First and foremost, it is just a compulsion. I actually have a lot of these stupid compulsions. It’s like a completeness thing. I basically started writing Yelp reviews in 2009, and because of the way Yelp works, I feel like I have to do it until I die. I think now it probably doesn’t help with the book writing, but I do think writing Yelp reviews helped me figure out my voice in a way that blogging helps people figure out their voices because I’ve written millions of words on Yelp and I started around the same time as my first novel. It’s a low pressure, low stakes way for me to be writing almost every day.

In his review of Lafcadio Hearn’s newly reissued short story collection Japanese Ghost Stories, Colin Dickey writes about Hearn’s lifelong obsession with the supernatural, which began in childhood:

Alone at night in his bedroom he would become convinced ghosts were reaching out for him in the dark. He would scream ferociously until an adult would come to check on him, a disturbance that inevitably resulted in being whipped. But, as Hearn would later recall, “the fear of ghosts was greater than the fear of whippings — because I could see the ghosts.”

This obsession dictated the course of his writing career. As Dickey tells it, Hearn’s ghost stories are of a piece with his journalism in the U.S. and Martinique before his late-life move to Japan — “stories of murder and mayhem” and “interviews with undertakers and butchers.”  Taken as a whole, his full body of work is “a corpus around that thin line between life and death.”

The compulsion to a narrative can be dangerous — it can twist the teller to conform to unexpected contours. In an interview with Jane Ratcliffe about her book This Is My Body: A Memoir of Religious and Romantic Obsession, Cameron Dezen Hamon says that she was drawn powerfully toward religion from an early age:

It felt like there was a missing piece, not just in my spirit, but in my community. I was always drawn to the mystery, drawn to spirituality. I wish I had a better word for it. I was trying to hypnotize my friends when I was nine and was always talking about ghosts. I felt this thing within me that was different from other people and it sought community, it sought to be around like-minded people. It felt like this question mark, that was driving me toward an answer.

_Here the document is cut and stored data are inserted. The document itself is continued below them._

-- pv_equiv track=rewrite | github.com/MrBrantCode/unitest_baseline | mut_generate/mist_train_cf/cf_79943/solution.py | reverse_order_ignore_punctuation
-- ===== SOURCE A (Python) =====
-- def reverse_order_ignore_punctuation(s):
--     import string
--
--     words = []
--     word = ''
--     punctuation = ''
--     for ch in s:
--         if ch not in string.punctuation + ' ':
--             if punctuation:
--                  word += punctuation
--                  punctuation = ''
--             word += ch
--         else:
--             if word:
--                 words.append(word)
--                 word = ''
--             if ch in string.punctuation:
--                 punctuation += ch
--             else:
--                 words.append(punctuation)
--                 punctuation = ''
--                 words.append(' ')
--
--     if word:
--         words.append(word)
--     if punctuation:
--         words.append(punctuation)
--
--     return ''.join(words[::-1])
-- ===== SOURCE B (Python) =====
-- import re
-- import string
--
--
-- def reverse_order_ignore_punctuation(s):
--     # One regex pass: a token is (leading punctuation glued to a word),
--     # a standalone punctuation run, or a single space; then reverse-join.
--     P = re.escape(string.punctuation)
--     tokens = re.findall('[' + P + ']*[^' + P + ' ]+|[' + P + ']+| ', s)
--     return ''.join(tokens[::-1])
-- ===== Notes on version B (the rewrite author's own statement) =====
-- stated objective: idiomatic
-- what changed: Replaced A's character-by-character state machine (three mutable accumulators word/punctuation/words with flush logic) by a single re.findall tokenization with the pattern [P]*[^P ]+|[P]+| followed by a reverse-and-join.
import Mathlib
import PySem

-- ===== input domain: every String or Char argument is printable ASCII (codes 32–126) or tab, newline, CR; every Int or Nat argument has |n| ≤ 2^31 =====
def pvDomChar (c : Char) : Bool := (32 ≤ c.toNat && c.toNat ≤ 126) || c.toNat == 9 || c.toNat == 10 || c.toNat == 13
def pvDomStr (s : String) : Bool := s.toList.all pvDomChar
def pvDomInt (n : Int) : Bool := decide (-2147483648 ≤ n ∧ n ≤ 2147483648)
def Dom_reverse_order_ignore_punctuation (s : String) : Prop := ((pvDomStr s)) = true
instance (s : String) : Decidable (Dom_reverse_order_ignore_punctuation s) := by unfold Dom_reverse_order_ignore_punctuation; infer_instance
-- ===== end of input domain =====

-- B replaces A's three-variable character state machine by a single regex-findall
-- tokenization pass followed by a reverse-and-join (objective: idiomatic).

-- ===== PORT A =====
-- string.punctuation, as a list of characters (shared by both ports: both Pythons use it)
def pvPunct : List Char := "!\"#$%&'()*+,-./:;<=>?@[\\]^_`{|}~".toList

-- one iteration of A's for-loop; state = (words, word, punctuation), strings as List Char
def pvStepA (st : List (List Char) × List Char × List Char) (ch : Char) :
    List (List Char) × List Char × List Char :=
  match st with
  | (words, word, punctuation) =>
    if ¬ ((pvPunct ++ [' ']).contains ch) then
      let wp : List Char × List Char :=
        if punctuation ≠ [] then (word ++ punctuation, []) else (word, punctuation)
      (words, wp.1 ++ [ch], wp.2)
    else
      let ww : List (List Char) × List Char :=
        if word ≠ [] then (words ++ [word], []) else (words, word)
      if pvPunct.contains ch then
        (ww.1, ww.2, punctuation ++ [ch])
      else
        (ww.1 ++ [punctuation, [' ']], ww.2, [])

def reverse_order_ignore_punctuation (s : String) : String :=
  let st := s.toList.foldl pvStepA ([], [], [])
  let words₁ := if st.2.1 ≠ [] then st.1 ++ [st.2.1] else st.1
  let words₂ := if st.2.2 ≠ [] then words₁ ++ [st.2.2] else words₁
  String.ofList words₂.reverse.flatten   -- ''.join(words[::-1])

-- ===== PORT B =====
def pvIsPunct (c : Char) : Bool := pvPunct.contains c
def pvIsWord (c : Char) : Bool := !pvIsPunct c && c ≠ ' '

-- hand port of re.findall with the pattern '[P]*[^P ]+|[P]+| '  (P = string.punctuation):
-- exact, because findall returns successive leftmost matches trying alternatives in order,
-- and the three classes (punctuation / word char / space) are disjoint, so matching is
-- deterministic: maximal punctuation-run glued to a following maximal word-run if there is
-- one, else the punctuation-run alone, else a single space.
def pvTok : List Char → List (List Char)
  | [] => []
  | c :: r =>
    if hsp : c = ' ' then [' '] :: pvTok r
    else
      -- p := maximal punctuation run, q := what follows it, w := maximal word run after p
      if hw : ((c :: r).dropWhile pvIsPunct).takeWhile pvIsWord = [] then
        (c :: r).takeWhile pvIsPunct :: pvTok ((c :: r).dropWhile pvIsPunct)
      else
        ((c :: r).takeWhile pvIsPunct ++ ((c :: r).dropWhile pvIsPunct).takeWhile pvIsWord) ::
          pvTok (((c :: r).dropWhile pvIsPunct).dropWhile pvIsWord)
termination_by cs => cs.length
decreasing_by
  · simp
  · -- no word char follows the punctuation run, so `c` itself is punctuation
    have hc : pvIsPunct c = true := by
      by_contra h
      rw [List.dropWhile_cons_of_neg (by simpa using h),
        List.takeWhile_cons_of_pos (by simp [pvIsWord, h, hsp])] at hw
      simp at hw
    rw [List.dropWhile_cons_of_pos hc]
    simpa using Nat.lt_succ_of_le (List.length_dropWhile_le _ _)
  · have h1 := List.length_dropWhile_le pvIsPunct (c :: r)
    have h5 := List.length_pos_of_ne_nil hw
    have h3 : (((c :: r).dropWhile pvIsPunct).dropWhile pvIsWord).length
        < ((c :: r).dropWhile pvIsPunct).length := by
      conv_rhs => rw [← List.takeWhile_append_dropWhile (p := pvIsWord)
        (l := (c :: r).dropWhile pvIsPunct)]
      simp only [List.length_append]; omega
    simp only [List.length_cons] at *; omega

def reverse_order_ignore_punctuation_alt (s : String) : String :=
  String.ofList (pvTok s.toList).reverse.flatten   -- ''.join(tokens[::-1])

-- ===== PRECONDITION & SPEC =====
def Spec_reverse_order_ignore_punctuation (s : String) (out : String) : Prop := out = reverse_order_ignore_punctuation_alt s
instance (s : String) (out : String) : Decidable (Spec_reverse_order_ignore_punctuation s out) := by unfold Spec_reverse_order_ignore_punctuation; infer_instance

-- ===== CLAIM (what is proved, stated in full; the proofs are below) =====
def Claim_equal_reverse_order_ignore_punctuation : Prop := ∀ (s : String), Dom_reverse_order_ignore_punctuation s → Spec_reverse_order_ignore_punctuation s (reverse_order_ignore_punctuation s)

-- ===== LEMMAS AND PROOFS =====

-- loop invariant shapes: A's `punctuation` is all-punctuation; A's `word` is empty or a
-- punctuation-run followed by a nonempty word-char run
def pvAllP (xs : List Char) : Prop := ∀ c ∈ xs, pvIsPunct c = true
def pvAllW (xs : List Char) : Prop := ∀ c ∈ xs, pvIsWord c = true
def pvWfW (w : List Char) : Prop :=
  w = [] ∨ ∃ a b, w = a ++ b ∧ pvAllP a ∧ pvAllW b ∧ b ≠ []

theorem pvPunct_not_space {c : Char} (h : pvIsPunct c = true) : c ≠ ' ' := by
  rintro rfl; simp [pvIsPunct, pvPunct] at h

theorem pvWord_not_space {c : Char} (h : pvIsWord c = true) : c ≠ ' ' := by
  simp [pvIsWord] at h; exact h.2

theorem pvWord_not_punct {c : Char} (h : pvIsWord c = true) : pvIsPunct c = false := by
  simp [pvIsWord] at h; exact h.1

theorem pvWord_of_classes {c : Char} (h1 : pvIsPunct c = false) (h2 : c ≠ ' ') :
    pvIsWord c = true := by simp [pvIsWord, h1, h2]

-- unfolding lemmas for the tokenizer
theorem pvTok_nil : pvTok [] = [] := by rw [pvTok]

theorem pvTok_space (cs : List Char) : pvTok (' ' :: cs) = [' '] :: pvTok cs := by
  rw [pvTok]; simp

theorem pvTok_punct_pre (p rest : List Char) (hp : pvAllP p) (hne : p ≠ [])
    (hrest : rest = [] ∨ ∃ rs, rest = ' ' :: rs) :
    pvTok (p ++ rest) = p :: pvTok rest := by
  obtain ⟨c, p', rfl⟩ := List.exists_cons_of_ne_nil hne
  have hc : pvIsPunct c = true := hp c (by simp)
  rw [List.cons_append, pvTok]
  have hcs : ¬ (c = ' ') := pvPunct_not_space hc
  have htw : (c :: (p' ++ rest)).takeWhile pvIsPunct = c :: p' := by
    rw [show c :: (p' ++ rest) = (c :: p') ++ rest by simp,
      List.takeWhile_append_of_pos (by intro x hx; exact hp x hx)]
    rcases hrest with rfl | ⟨rs, rfl⟩
    · simp
    · rw [List.takeWhile_cons_of_neg (by decide)]; simp
  have hdw : (c :: (p' ++ rest)).dropWhile pvIsPunct = rest := by
    rw [show c :: (p' ++ rest) = (c :: p') ++ rest by simp,
      List.dropWhile_append_of_pos (by intro x hx; exact hp x hx)]
    rcases hrest with rfl | ⟨rs, rfl⟩
    · simp
    · rw [List.dropWhile_cons_of_neg (by decide)]
  have hwtake : rest.takeWhile pvIsWord = [] := by
    rcases hrest with rfl | ⟨rs, rfl⟩
    · simp
    · exact List.takeWhile_cons_of_neg (by decide)
  simp only [dif_neg hcs, htw, hdw, hwtake, dif_pos]

theorem pvAllP_nil : pvAllP [] := fun x hx => by cases hx
theorem pvAllW_nil : pvAllW [] := fun x hx => by cases hx

theorem pvAllP_append_singleton {p : List Char} {c : Char} (hp : pvAllP p)
    (hc : pvIsPunct c = true) : pvAllP (p ++ [c]) := by
  intro x hx
  rcases List.mem_append.1 hx with h | h
  · exact hp x h
  · simp at h; subst h; exact hc

theorem pvAllW_append_singleton {b : List Char} {c : Char} (hb : pvAllW b)
    (hc : pvIsWord c = true) : pvAllW (b ++ [c]) := by
  intro x hx
  rcases List.mem_append.1 hx with h | h
  · exact hb x h
  · simp at h; subst h; exact hc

But in adult life, within her chosen spiritual home, she realized that something was still missing — something different but still vital. Her church’s sexism, it’s denial of the part of her that was female, left her fractured in a new way:

I began to see that also my voice was being used. I thought all of me was needed for this goal of bringing God’s kingdom to Earth. That’s the evangelical goal, right? That’s what we say broadly, in that community. But it was really that I was being used in slivers and slices, and I wasn’t unified in my being. I wasn’t able to bring my whole self to the table.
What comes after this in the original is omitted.